DISCLAIMER: All publicly recognizable characters, settings, etc. are the property of their respective owners. The original characters and plot are the property of the author. The author is in no way associated with the owners, creators, or producers of any media franchise. No copyright infringement is intended.
Author's Chapter Notes:
Ignore for a moment that not all of the Office staff are the same age, and relish in the idea of grade one playground love! :) Enjoy!
Jim got a new truck for his birthday, a nice yellow Tonka truck, and he carries it with him everywhere. When he gets up in the morning, he plays with it in front of the TV while he eats his breakfast, and some nights he sneaks it into his room and sets it under his blankets, even though he knows his mom will get mad the next morning when she makes his bed and finds sand and dirt collecting in the folds of his fitted sheet. If she would let him take it to school with him, he would do that too, but instead he leaves it on the picnic table in the backyard next to the sandbox and waves goodbye to it like it’s real and will miss him when he’s gone.

Jim loves his truck.

So on the first weekend in July, just days after school has let out for the summer, Jim proudly marches his truck to the playground in the school yard down the block from his house, sits down in the sand, and sets about creating a summer full of sunrise to sunset memories with the best present a six-year-old boy could ever receive.
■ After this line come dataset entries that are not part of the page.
theorem pvCascade (b0 b1 b2 b3 b4 b5 b6 b7 b8 b9 b10 b11 b12 b13 b14 : Bool) :
    (if b0 = true then some "hazard_trigger" else (if b1 = true then some "npc_gardening" else (if b2 = true then some "player_teleport" else (if b3 = true then some "npc_resist_hazard" else (if b4 = true then some "npc_hallucination_detail" else (if b5 = true then some "npc_attack" else (if b6 = true then some "npc_hallucination_detail" else (if b7 = true then some "npc_hallucination" else (if b8 = true then some "npc_friendly" else (if b9 = true then some "npc_gift" else (if b10 = true then some "npc_falling_object" else (if b11 = true then some "npc_idle" else (if b12 = true then some "npc_talk" else (if b13 = true then some "npc_interact" else (if b14 = true then some "npc_idle" else none)))))))))))))))
      = (match pvFirstTrue 0 [b0, b1, b2, b3, b4, b5, b6, b7, b8, b9, b10, b11, b12, b13, b14] with
         | none => (none : Option String)
         | some p => PySem.List.pyGet? pvCategories (p : Int)) := by
  cases b0 with
  | true =>
    simp [pvFirstTrue]
    try decide
  | false =>
    simp only [pvFirstTrue, Bool.false_eq_true, if_false]
    cases b1 with
    | true =>
      simp [pvFirstTrue]
      try decide
    | false =>
      simp only [pvFirstTrue, Bool.false_eq_true, if_false]
      cases b2 with
      | true =>
        simp [pvFirstTrue]
        try decide
      | false =>
        simp only [pvFirstTrue, Bool.false_eq_true, if_false]
        cases b3 with
        | true =>
          simp [pvFirstTrue]
          try decide
        | false =>
          simp only [pvFirstTrue, Bool.false_eq_true, if_false]
          cases b4 with
          | true =>
            simp [pvFirstTrue]
            try decide
          | false =>
            simp only [pvFirstTrue, Bool.false_eq_true, if_false]
            cases b5 with
            | true =>
              simp [pvFirstTrue]
              try decide
            | false =>
              simp only [pvFirstTrue, Bool.false_eq_true, if_false]
              cases b6 with
              | true =>
                simp [pvFirstTrue]
                try decide
              | false =>
                simp only [pvFirstTrue, Bool.false_eq_true, if_false]
                cases b7 with
                | true =>
                  simp [pvFirstTrue]
                  try decide
                | false =>
                  simp only [pvFirstTrue, Bool.false_eq_true, if_false]
                  cases b8 with
                  | true =>
                    simp [pvFirstTrue]
                    try decide
                  | false =>
                    simp only [pvFirstTrue, Bool.false_eq_true, if_false]
                    cases b9 with
                    | true =>
                      simp [pvFirstTrue]
                      try decide
                    | false =>
                      simp only [pvFirstTrue, Bool.false_eq_true, if_false]
                      cases b10 with
                      | true =>
                        simp [pvFirstTrue]
                        try decide
                      | false =>
                        simp only [pvFirstTrue, Bool.false_eq_true, if_false]
                        cases b11 with
                        | true =>
                          simp [pvFirstTrue]
                          try decide
                        | false =>
                          simp only [pvFirstTrue, Bool.false_eq_true, if_false]
                          cases b12 with
                          | true =>
                            simp [pvFirstTrue]
                            try decide
                          | false =>
                            simp only [pvFirstTrue, Bool.false_eq_true, if_false]
                            cases b13 with
                            | true =>
                              simp [pvFirstTrue]
                              try decide
                            | false =>
                              simp only [pvFirstTrue, Bool.false_eq_true, if_false]
                              cases b14 with
                              | true =>
                                simp [pvFirstTrue]
                                try decide
                              | false =>
                                simp only [pvFirstTrue, Bool.false_eq_true, if_false]

set_option maxHeartbeats 1000000 in
theorem pv_main (message : String) :
    determine_message_type_py message = determine_message_type_py_alt message := by
  unfold determine_message_type_py determine_message_type_py_alt
  dsimp only
  rw [pv_fold_eq_filterMap (PySem.Str.lower message) pvEntries none]
  rw [@List.Perm.foldl_eq _ _ pvOptMin _ _ pvOptMin_rightComm
        (pv_perm.filterMap (pvToPrio? (PySem.Str.lower message))) none]
  rw [pv_grouped_fold (PySem.Str.lower message) pvGroups 0 none (by decide)]
  rw [pvChain_none]
  simp only [pvGroups, List.map_cons, List.map_nil, List.any_cons, List.any_nil,
    pvEntryMatch, Bool.or_false, Bool.and_true, Bool.or_assoc]
  exact pvCascade _ _ _ _ _ _ _ _ _ _ _ _ _ _ _

-- ===== VERDICT (by name: the statement is the Claim_ definition above) =====
theorem determine_message_type_py_spec : Claim_equal_determine_message_type_py := by
  intro message _
  exact pv_main message
lemma pv_main (fragments : List String) :
    heuristic_fragment_order_py fragments = heuristic_fragment_order_py_alt fragments := by
  by_cases hlen : fragments.length ≤ 1
  · simp only [heuristic_fragment_order_py, heuristic_fragment_order_py_alt, if_pos hlen]
  · simp only [heuristic_fragment_order_py, heuristic_fragment_order_py_alt, if_neg hlen]
    rw [pv_sortedB (pvFirstIndex? fragments) (pvLastIndex? fragments) (fragments.length : Int)
      (fun fi h => pv_firstIndex_bound fragments fi h)
      (fun li h => pv_lastIndex_bound fragments li h)]
    unfold pvIdxList
    rw [List.map_append, List.map_append, ← pv_mid_eq' fragments]
    have hfun : (fun (st : List String × PySem.Set Int) (p : Int × String) =>
        if PySem.Set.contains st.2 p.1 then st
        else if (match pvLastIndex? fragments with | some li => p.1 == li | none => false) then st
        else (st.1 ++ [p.2], PySem.Set.add st.2 p.1))
      = (fun (st : List String × PySem.Set Int) (p : Int × String) =>
        if PySem.Set.contains st.2 p.1 then st
        else if pvLastIndex? fragments == some p.1 then st
        else (st.1 ++ [p.2], PySem.Set.add st.2 p.1)) := by
      funext st p
      rcases Option.eq_none_or_eq_some (pvLastIndex? fragments) with h | ⟨li, h⟩
      · rw [h]; rfl
      · have hb : (p.1 == li) = ((some li : Option Int) == some p.1) := by
          rw [Bool.eq_iff_iff]
          constructor <;> (intro hh; simp only [beq_iff_eq, Option.some_inj] at hh ⊢; omega)
        simp only [h, hb]
    rw [hfun]
    rcases Option.eq_none_or_eq_some (pvFirstIndex? fragments) with hfi | ⟨fi, hfi⟩ <;>
      simp only [hfi]
    · -- no first index
      obtain ⟨u1, he1, hu1⟩ := pv_loopA none (pvLastIndex? fragments)
        fragments 0 [] PySem.Set.empty (fun i _ => rfl)
      rw [he1]
      rcases Option.eq_none_or_eq_some (pvLastIndex? fragments) with hli | ⟨li, hli⟩ <;>
        simp only [hli] at hu1 ⊢
      · rw [pv_finalLoop u1 fragments 0 _
          (fun i h1 h2 => by rw [hu1 i]; simp; omega)]
        simp
      · have hcu : PySem.Set.contains u1 li = false := by
          rw [hu1 li]; simp
        rw [hcu]
        simp only [Bool.false_eq_true, if_false]
        rw [pv_finalLoop (PySem.Set.add u1 li) fragments 0 _
          (fun i h1 h2 => by
            rw [pv_contains_add, hu1 i]
            by_cases hil : i = li
            · subst hil; simp
            · have : (i == li) = false := by simp only [beq_eq_false_iff_ne]; omega
              rw [this]
              have : ((some li : Option Int) == some i) = false := by
                simp only [beq_eq_false_iff_ne]; intro hh; exact hil (by injection hh; omega)
              rw [this]
              simp; omega)]
        simp
    · -- first index = fi
      obtain ⟨u1, he1, hu1⟩ := pv_loopA (some fi) (pvLastIndex? fragments)
        fragments 0 [PySem.List.pyGetD fragments fi ""] (PySem.Set.add PySem.Set.empty fi)
        (fun i _ => by
          rw [pv_contains_add]
          have : PySem.Set.contains PySem.Set.empty i = false := rfl
          rw [this, Bool.false_or, Bool.eq_iff_iff]
          constructor <;> (intro hh; simp only [beq_iff_eq, Option.some_inj] at hh ⊢; omega))
      rw [he1]
      have hu0 : ∀ i : Int, PySem.Set.contains (PySem.Set.add PySem.Set.empty fi) i = (i == fi) := by
        intro i
        rw [pv_contains_add]
        rfl
      rcases Option.eq_none_or_eq_some (pvLastIndex? fragments) with hli | ⟨li, hli⟩ <;>
        simp only [hli] at hu1 ⊢
      · rw [pv_finalLoop u1 fragments 0 _
          (fun i h1 h2 => by rw [hu1 i, hu0 i]; simp; omega)]
        simp
      · have hcu : PySem.Set.contains u1 li = ((some fi : Option Int) == some li) := by
          rw [hu1 li, hu0 li]
          have e : ((some li : Option Int) == some li) = true := by simp
          rw [e]
          simp only [Bool.not_true, Bool.and_false, Bool.or_false]
          rw [Bool.eq_iff_iff]
          simp only [beq_iff_eq, Option.some_inj]
          omega
        by_cases hfl : ((some fi : Option Int) == some li) = true
        · rw [hcu, hfl]
          simp only [if_true]
          rw [pv_finalLoop u1 fragments 0 _
            (fun i h1 h2 => by
              rw [hu1 i, hu0 i]
              by_cases hil : i = li
              · subst hil
                have : (i == fi) = true := by
                  simp only [beq_iff_eq, Option.some_inj] at hfl ⊢; omega
                rw [this]; simp
              · have : ((some li : Option Int) == some i) = false := by
                  simp only [beq_eq_false_iff_ne]; intro hh; exact hil (by injection hh; omega)
                rw [this]; simp; omega)]
          simp
        · have hfl' : ((some fi : Option Int) == some li) = false := (Bool.not_eq_true _).mp hfl
          rw [hcu, hfl']
          simp only [Bool.false_eq_true, if_false]
          rw [pv_finalLoop (PySem.Set.add u1 li) fragments 0 _
            (fun i h1 h2 => by
              rw [pv_contains_add, hu1 i, hu0 i]
              by_cases hil : i = li
              · subst hil; simp
              · have h3 : (i == li) = false := by simp only [beq_eq_false_iff_ne]; omega
                have h4 : ((some li : Option Int) == some i) = false := by
                  simp only [beq_eq_false_iff_ne]; intro hh; exact hil (by injection hh; omega)
                rw [h3, h4]; simp; omega)]
          simp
He doesn’t really notice the crimpy-haired girl swinging on the swings, in the hot pink jersey dress, with the black bow in her hair and wearing striped stockings and her sister’s bangles and hoop earrings because the Madonna look is so in right now, until the other boys start to tease her. He recognizes some of them from school, but wonders how they know her because she was not in Jim’s grade one class and he’d never seen before anywhere else.

He looks at her, feeling a strange sensation that his mom calls “empathy” when he sees her pretty face with her eyes downcast as she swings. One of the boys – his name is Michael and he used to sit behind Jim in class – is kicking sand absently towards the swing set, missing the pretty girl entirely, but it still makes Jim mad. Another boy, who for some reason completely idolizes Michael – his name is Dwight – is laughing and pointing at the girl. Jim hears them now; they are making fun of her name.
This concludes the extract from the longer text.